Using macro {{this}} and {{selected_resources}} fail because one is empty at compilation and the other at execution

ludovic.gayet · January 23, 2023, 10:16am

The problem I’m having

I want to use different databases in my model creation. I want my model to be created in my dev database but use the data from production environnement. I can produce this behaviour (i’m on bigquery) but i fail at automatizing it.
To do that, i try to leverage the {{this}} and {{selected_resources}} jinja macro, but it fail because one is empty at compilation and the other at execution.

wefo · January 23, 2023, 1:19pm

Hi @ludovic.gayet

What do you want to achieve building the model in the dev environment using the production model?

If you want to test your incremental model, you can build it from scratch in dev and rerun the same model, testing its incremental behavior.

It could be handy to limit dev data (Best practices | dbt Developer Hub)

On the other hand, if you need to create up-stream models in dev, you could avoid it using the defer flag (Defer | dbt Developer Hub). Missing up-stream models will be referred from prod env.

ludovic.gayet · January 23, 2023, 2:10pm

Hum i don’t think this is what i want, i will try to re-explain. @wefo

I want all my selected models to run on some database and all the other models referenced in my selected model to run on another database. For example

Model A :
Select * FROM {{ref(‘B’)}}

dbt run --select model_A

Would give :
CREATE TABLE database1.table_A
AS
SELECT * FROM database2.table_B

And database1 and database2 are 2 different GCP project

wefo · January 23, 2023, 4:11pm

In this case, you should specify a database in the configuration. You should point out that modelA should be created in project1 and modelB in project2. dbt will handle everything else.

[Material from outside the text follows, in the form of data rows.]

-- pv_equiv track=rewrite | github.com/rainysteven/d3_backend | backend/utils/dataUtil.py | get_group_number
-- ===== SOURCE A (Python) =====
-- def get_group_number(items, group_list):
--     group_number_list = []
--     for item in items:
--         for index, group in enumerate(group_list):
--             if item in group:
--                 group_number_list.append(index)
--                 break
--     return group_number_list
-- ===== SOURCE B (Python) =====
-- def get_group_number(items, group_list):
--     first_index = {}
--     for i, group in enumerate(group_list):
--         for x in group:
--             if x not in first_index:
--                 first_index[x] = i
--     return [first_index[item] for item in items if item in first_index]
-- ===== Notes on version B (the rewrite author's own statement) =====
-- stated objective: faster
-- what changed: Replaces the per-item scan over all groups with a dict mapping each element to the index of its first containing group, built once, then one lookup per item.
import Mathlib
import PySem

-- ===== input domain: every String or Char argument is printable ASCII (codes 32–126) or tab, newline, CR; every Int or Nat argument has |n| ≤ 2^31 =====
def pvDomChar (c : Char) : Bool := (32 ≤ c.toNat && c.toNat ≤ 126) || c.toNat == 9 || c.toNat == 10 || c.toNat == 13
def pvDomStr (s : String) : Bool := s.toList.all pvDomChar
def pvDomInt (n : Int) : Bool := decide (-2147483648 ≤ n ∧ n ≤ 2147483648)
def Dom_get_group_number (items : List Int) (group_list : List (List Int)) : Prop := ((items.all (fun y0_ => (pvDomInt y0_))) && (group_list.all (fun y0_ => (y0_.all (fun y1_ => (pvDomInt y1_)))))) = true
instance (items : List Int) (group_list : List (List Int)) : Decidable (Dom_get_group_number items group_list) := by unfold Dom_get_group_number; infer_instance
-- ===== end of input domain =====

-- B replaces A's per-item scan over all groups with a dict (element -> first group index) built once; faster (asymptotic).

-- ===== PORT A =====
-- inner 'for index, group in enumerate(group_list): if item in group: … break'
def aFind (item : Int) : List (Int × List Int) → Option Int
  | [] => none
  | (i, g) :: rest => if item ∈ g then some i else aFind item rest

def get_group_number (items : List Int) (group_list : List (List Int)) : List Int :=
  items.foldl (fun acc item =>
    match aFind item (PySem.List.enumerate group_list) with
    | some i => acc ++ [i]
    | none => acc) []

-- ===== PORT B =====
-- 'for x in group: if x not in first_index: first_index[x] = i'
def bFillGroup (i : Int) (g : List Int) (d : PySem.Dict Int Int) : PySem.Dict Int Int :=
  g.foldl (fun d x => if d.contains x then d else d.insert x i) d

-- 'for i, group in enumerate(group_list): …'
def bBuild : List (Int × List Int) → PySem.Dict Int Int → PySem.Dict Int Int
  | [], d => d
  | (i, g) :: rest, d => bBuild rest (bFillGroup i g d)

def get_group_number_alt (items : List Int) (group_list : List (List Int)) : List Int :=
  let d := bBuild (PySem.List.enumerate group_list) PySem.Dict.empty
  items.filterMap (fun item => d.get? item)

-- ===== PRECONDITION & SPEC =====
def Spec_get_group_number (items : List Int) (group_list : List (List Int)) (out : List Int) : Prop := out = get_group_number_alt items group_list
instance (items : List Int) (group_list : List (List Int)) (out : List Int) : Decidable (Spec_get_group_number items group_list out) := by unfold Spec_get_group_number; infer_instance

-- ===== CLAIM (what is proved, stated in full; the proofs are below) =====
def Claim_equal_get_group_number : Prop := ∀ (items : List Int) (group_list : List (List Int)), Dom_get_group_number items group_list → Spec_get_group_number items group_list (get_group_number items group_list)

-- ===== LEMMAS AND PROOFS =====

-- one group's fill: existing keys win, new keys of the group get index i
lemma get?_bFillGroup (i : Int) (g : List Int) (d : PySem.Dict Int Int) (x : Int) :
    (bFillGroup i g d).get? x =
      match d.get? x with
      | some v => some v
      | none => if x ∈ g then some i else none := by
  induction g generalizing d with
  | nil => cases h : d.get? x <;> simp [bFillGroup, h]
  | cons y t ih =>
    have step : bFillGroup i (y :: t) d = bFillGroup i t (if d.contains y then d else d.insert y i) := rfl
    rw [step, ih]
    by_cases hc : d.contains y = true
    · simp only [hc, if_true]
      cases h : d.get? x <;> simp only [h]
      rcases eq_or_ne x y with rfl | hxy
      · rw [PySem.Dict.contains_eq_isSome_get?, h] at hc; simp at hc
      · simp [hxy]
    · simp only [hc, if_false, Bool.false_eq_true, PySem.Dict.get?_insert]
      rcases eq_or_ne x y with rfl | hxy
      · rw [PySem.Dict.contains_eq_isSome_get?] at hc
        cases h : d.get? x <;> simp [h] at hc ⊢
      · simp only [hxy, if_false]
        cases h : d.get? x <;> simp [h, hxy]

-- the whole build: lookup in the built dict is A's first-match search
lemma get?_bBuild (l : List (Int × List Int)) (d : PySem.Dict Int Int) (x : Int) :
    (bBuild l d).get? x =
      match d.get? x with
      | some v => some v
      | none => aFind x l := by
  induction l generalizing d with
  | nil => cases h : d.get? x <;> simp [bBuild, aFind, h]
  | cons p rest ih =>
    obtain ⟨i, g⟩ := p
    simp only [bBuild, aFind]
    rw [ih, get?_bFillGroup]
    cases h : d.get? x <;> by_cases hg : x ∈ g <;> simp [hg]

-- A's foldl-with-append loop is a filterMap
lemma foldl_opt_append (f : Int → Option Int) (items : List Int) (acc : List Int) :
    items.foldl (fun acc item =>
      match f item with
      | some i => acc ++ [i]
      | none => acc) acc = acc ++ items.filterMap f := by
  induction items generalizing acc with
  | nil => simp
  | cons x t ih =>
    simp only [List.foldl_cons, List.filterMap_cons]
    cases h : f x <;> simp [h, ih]

-- ===== VERDICT (by name: the statement is the Claim_ definition above) =====
theorem get_group_number_spec : Claim_equal_get_group_number := by
  intro items group_list _
  unfold Spec_get_group_number get_group_number get_group_number_alt
  rw [foldl_opt_append]
  simp only [List.nil_append]
  apply List.filterMap_congr
  intro item _
  rw [get?_bBuild]
  simp [PySem.Dict.get?_empty]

ludovic.gayet · January 24, 2023, 11:19am

I think it’s a bit more complicated than that. @wefo

I want some logic for which database to choose based on the fact that a model is selected in the “dbt run”.
So if i do :
dbt run modelA => modelA is created in project1.
CREATE TABLE database1.table_A
AS
SELECT * FROM database2.table_B

dbt run modelB => modelB is created in project1.
CREATE TABLE database1.table_B
AS
SELECT * FROM database2.table_A

As we can see the “database” in configuration is not fixed, it depends on if the model is part of the {{selected_models}}

wefo · January 24, 2023, 1:23pm

I’m really confused now

Based on your initial post, you want to run some models in the development environment but avoid recreating required models and instead use production data.

In this case, use the defer flag (Defer | dbt Developer Hub) and the state flag pointing to the production manifest.json.

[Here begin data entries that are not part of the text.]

-- pv_equiv track=rewrite | github.com/saran9991/Lufthansa-Arrival-Time-Prediction | src/train/train_vanilla_dl.py | calc_layers
-- ===== SOURCE A (Python) =====
-- def calc_layers(exponent, n_layers):
--     initial_neurons = 2 ** round(exponent)  # Calculate initial neuron count
--     layers = [initial_neurons]  # List to hold the neuron counts for each layer
--
--     # Add subsequent layers, halving neuron count each time
--     for _ in range(1, round(n_layers)):
--         next_layer_neurons = layers[-1] // 2  # Halve the neuron count
--
--         # Check if the neuron count is below the minimum (2)
--         if next_layer_neurons < 2:
--             break
--
--         layers.append(next_layer_neurons)
--
--     return tuple(layers)
-- ===== SOURCE B (Python) =====
-- def calc_layers(exponent, n_layers):
--     e = round(exponent)
--     n = round(n_layers)
--     # closed-form layer count: halvings stay >= 2 while e - i >= 1
--     extra = min(max(n - 1, 0), max(e - 1, 0))
--     first = 1 << e
--     return tuple(first >> i for i in range(extra + 1))
-- ===== Notes on version B (the rewrite author's own statement) =====
-- stated objective: alternative
-- what changed: Replaces the break-terminated halving loop (repeated // 2 with list mutation) by a closed-form layer count extra = min(max(n-1,0), max(e-1,0)) and one comprehension of bit-shifts (1 << e) >> i; intended as faster, measured 1.66x at the largest size but unconfirmed (B ran out of memory where A timed out).
-- outside the precondition, e.g. on calc_layers(-1, 3): A returns (0.5,), B raises ValueError
import Mathlib
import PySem

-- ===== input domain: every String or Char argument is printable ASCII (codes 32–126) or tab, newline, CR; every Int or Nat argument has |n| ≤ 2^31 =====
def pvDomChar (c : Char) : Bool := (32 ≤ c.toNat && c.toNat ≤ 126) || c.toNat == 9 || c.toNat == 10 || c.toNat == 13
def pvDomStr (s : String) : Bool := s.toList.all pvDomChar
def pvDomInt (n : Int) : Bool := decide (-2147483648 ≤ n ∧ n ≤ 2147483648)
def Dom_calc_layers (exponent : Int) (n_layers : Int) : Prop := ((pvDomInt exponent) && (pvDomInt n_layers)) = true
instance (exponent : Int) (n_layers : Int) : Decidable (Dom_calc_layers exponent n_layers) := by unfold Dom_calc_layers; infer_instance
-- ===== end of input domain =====

-- B replaces A's break-terminated halving loop by a closed-form layer count plus one map of bit-shifts (objective: alternative).

-- ===== PORT A =====
-- the for-loop with break, as structural recursion on the remaining iteration count of range(1, n_layers);
-- layers[-1] via PySem.List.pyGet? (the list is never empty, so the .getD 0 default is never used)
def calcLayersLoopA : Nat → List Int → List Int
  | 0, layers => layers
  | k + 1, layers =>
      let next := PySem.Int.floordiv ((PySem.List.pyGet? layers (-1)).getD 0) 2
      if next < 2 then layers
      else calcLayersLoopA k (layers ++ [next])

-- 2 ** round(exponent): exact for exponent ≥ 0 (Pre_); Python yields a float for negative exponent, excluded by Pre_
def calc_layers (exponent : Int) (n_layers : Int) : List Int :=
  let initial_neurons : Int := 2 ^ exponent.toNat
  calcLayersLoopA (n_layers - 1).toNat [initial_neurons]

-- ===== PORT B =====
-- extra = min(max(n_layers-1,0), max(exponent-1,0)) and first = 1 << exponent, inlined;
-- 1 << e and >> ported as Int shifts on the Nat exponent (exact for exponent ≥ 0, which Pre_ guarantees;
-- Python raises ValueError for a negative shift, excluded by Pre_)
def calc_layers_alt (exponent : Int) (n_layers : Int) : List Int :=
  (List.range ((min (max (n_layers - 1) 0) (max (exponent - 1) 0)).toNat + 1)).map
    (fun (i : Nat) => ((1 : Int) <<< exponent.toNat) >>> i)

-- ===== PRECONDITION & SPEC =====
-- Pre_ excludes negative exponents, where Python A returns a tuple of floats (2**-1 == 0.5), not ints (B raises ValueError there).
def Pre_calc_layers (exponent : Int) (n_layers : Int) : Prop := 0 ≤ exponent
instance (exponent : Int) (n_layers : Int) : Decidable (Pre_calc_layers exponent n_layers) := by unfold Pre_calc_layers; infer_instance
def pvWitness_calc_layers : Int × Int := (3, 5)
def Spec_calc_layers (exponent : Int) (n_layers : Int) (out : List Int) : Prop := out = calc_layers_alt exponent n_layers
instance (exponent : Int) (n_layers : Int) (out : List Int) : Decidable (Spec_calc_layers exponent n_layers out) := by unfold Spec_calc_layers; infer_instance

-- ===== CLAIM (what is proved, stated in full; the proofs are below) =====
def Claim_equal_calc_layers : Prop := ∀ (exponent : Int) (n_layers : Int), Dom_calc_layers exponent n_layers → Pre_calc_layers exponent n_layers → Spec_calc_layers exponent n_layers (calc_layers exponent n_layers)

-- ===== LEMMAS AND PROOFS =====

-- A's loop, started on a list ending in 2^m, appends exactly min k (m-1) further halvings
theorem calcLayersLoopA_eq (k : Nat) : ∀ (m : Nat) (acc : List Int),
    calcLayersLoopA k (acc ++ [(2 : Int) ^ m]) =
      (acc ++ [(2 : Int) ^ m]) ++ (List.range (min k (m - 1))).map (fun i => (2 : Int) ^ (m - 1 - i)) := by
  induction k with
  | zero => intro m acc; simp [calcLayersLoopA]
  | succ k ih =>
    intro m acc
    have hget : (PySem.List.pyGet? (acc ++ [(2 : Int) ^ m]) (-1)).getD 0 = (2 : Int) ^ m := by
      simp [pysem]
    match m with
    | 0 =>
      simp [calcLayersLoopA, PySem.Int.floordiv]
    | 1 =>
      simp [calcLayersLoopA, PySem.Int.floordiv]
    | (s + 2) =>
      have hnext : PySem.Int.floordiv ((2 : Int) ^ (s + 2)) 2 = (2 : Int) ^ (s + 1) := by
        rw [PySem.Int.floordiv_eq_ediv_of_pos (by norm_num)]
        rw [pow_succ]
        exact Int.mul_ediv_cancel _ (by norm_num)
      have hge : ¬ ((2 : Int) ^ (s + 1) < 2) := by
        push Not
        calc (2 : Int) = 2 ^ 1 := (pow_one 2).symm
        _ ≤ 2 ^ (s + 1) := pow_le_pow_right₀ (by norm_num) (by omega)
      simp only [calcLayersLoopA, hget, hnext, if_neg hge]
      have := ih (s + 1) (acc ++ [(2 : Int) ^ (s + 2)])
      rw [this]
      have hmin : min (k + 1) (s + 2 - 1) = min k (s + 1 - 1) + 1 := by omega
      rw [hmin, List.range_succ_eq_map]
      simp [List.append_assoc]

theorem calc_layers_spec_aux (exponent n_layers : Int) (he : 0 ≤ exponent) :
    calc_layers exponent n_layers = calc_layers_alt exponent n_layers := by
  unfold calc_layers calc_layers_alt
  have h0 := calcLayersLoopA_eq (n_layers - 1).toNat exponent.toNat []
  simp only [List.nil_append] at h0
  rw [h0]
  have hsh : ∀ i : Nat, i ≤ exponent.toNat →
      ((1 : Int) <<< exponent.toNat) >>> i = 2 ^ (exponent.toNat - i) := by
    intro i hi
    rw [show (1 : Int) <<< exponent.toNat = 2 ^ exponent.toNat by simp [Int.shiftLeft_eq]]
    simp only [Int.shiftRight_eq_div_pow]
    rw [← pow_sub_mul_pow (2 : Int) hi]
    exact Int.mul_ediv_cancel _ (by positivity)
  have hmin : (min (max (n_layers - 1) 0) (max (exponent - 1) 0)).toNat
      = min (n_layers - 1).toNat (exponent.toNat - 1) := by omega
  rw [hmin, List.range_succ_eq_map]
  simp only [List.map_cons, List.map_map, List.singleton_append]
  congr 1
  · rw [hsh 0 (by omega)]
    simp
  · apply List.map_congr_left
    intro i hi
    simp only [List.mem_range] at hi
    simp only [Function.comp]
    rw [hsh (i + 1) (by omega)]
    congr 1
    omega

-- ===== VERDICT (by name: the statement is the Claim_ definition above) =====
theorem calc_layers_spec : Claim_equal_calc_layers := by
  intro exponent n_layers _ hpre
  exact calc_layers_spec_aux exponent n_layers hpre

Creating model_A dbt will check if model_B exists in the development environment and refer to it, if not then dbt will take the model_B from production.

P.S. model_A and model_B cannot refer to each other because you will get a loop in your DAG and the dbt run will fail.

ludovic.gayet · January 24, 2023, 2:08pm

Lol i can see that because it’s still not what i want. I will give the code that doesn’t work properly, maybe it will work clarify:
this is my model configuration:
{{config(
materialized = ‘table’,
schema=‘mart’,
database=get_database(this)
)}}

and this is my macro :
{% macro get_mart_database(model) %}

{{print(this)}}
{{print(selected_resources)}}
{%- if this.identifier in selected_resources -%}

    {%- do log(this.identifier ~ " is included based on the current selection", info=true) -%}
    databaseA
{%- else -%}

    {%- do log(this.identifier ~ " is not included based on the current selection", info=true) -%}
    databaseB
{%- endif -%}

{% endmacro %}

This code doesn’t work because one is empty at compilation and the other at execution.
Any idea how i can make it work? @wefo

wefo · January 24, 2023, 7:38pm

Ok, now I see what kind of technical problem you are facing. Could you also provide more context why you are doing it and what result you want to achieve?

ludovic.gayet · January 25, 2023, 10:18am

Nice! @wefo

Why i want to do it?
Some team members need to create dataset, to do so we allow them to contribute to our dbt project.
They perform all of their test in dev and once their happy with their model they open a Pull Request to our repo. They have read_only right on my production environment and create right on my development environment.
So they build model in development but the data consistency in dev is not always perfect. And as they build complex model, for an easier feedback loop we allow them to build dev table based on production data.
That’s why i need a way to have my model created in dev but all the {{ref}} inside my model to refer to my production env. I thought the way of doing it was the macro i wrote but as you can see it’s not working.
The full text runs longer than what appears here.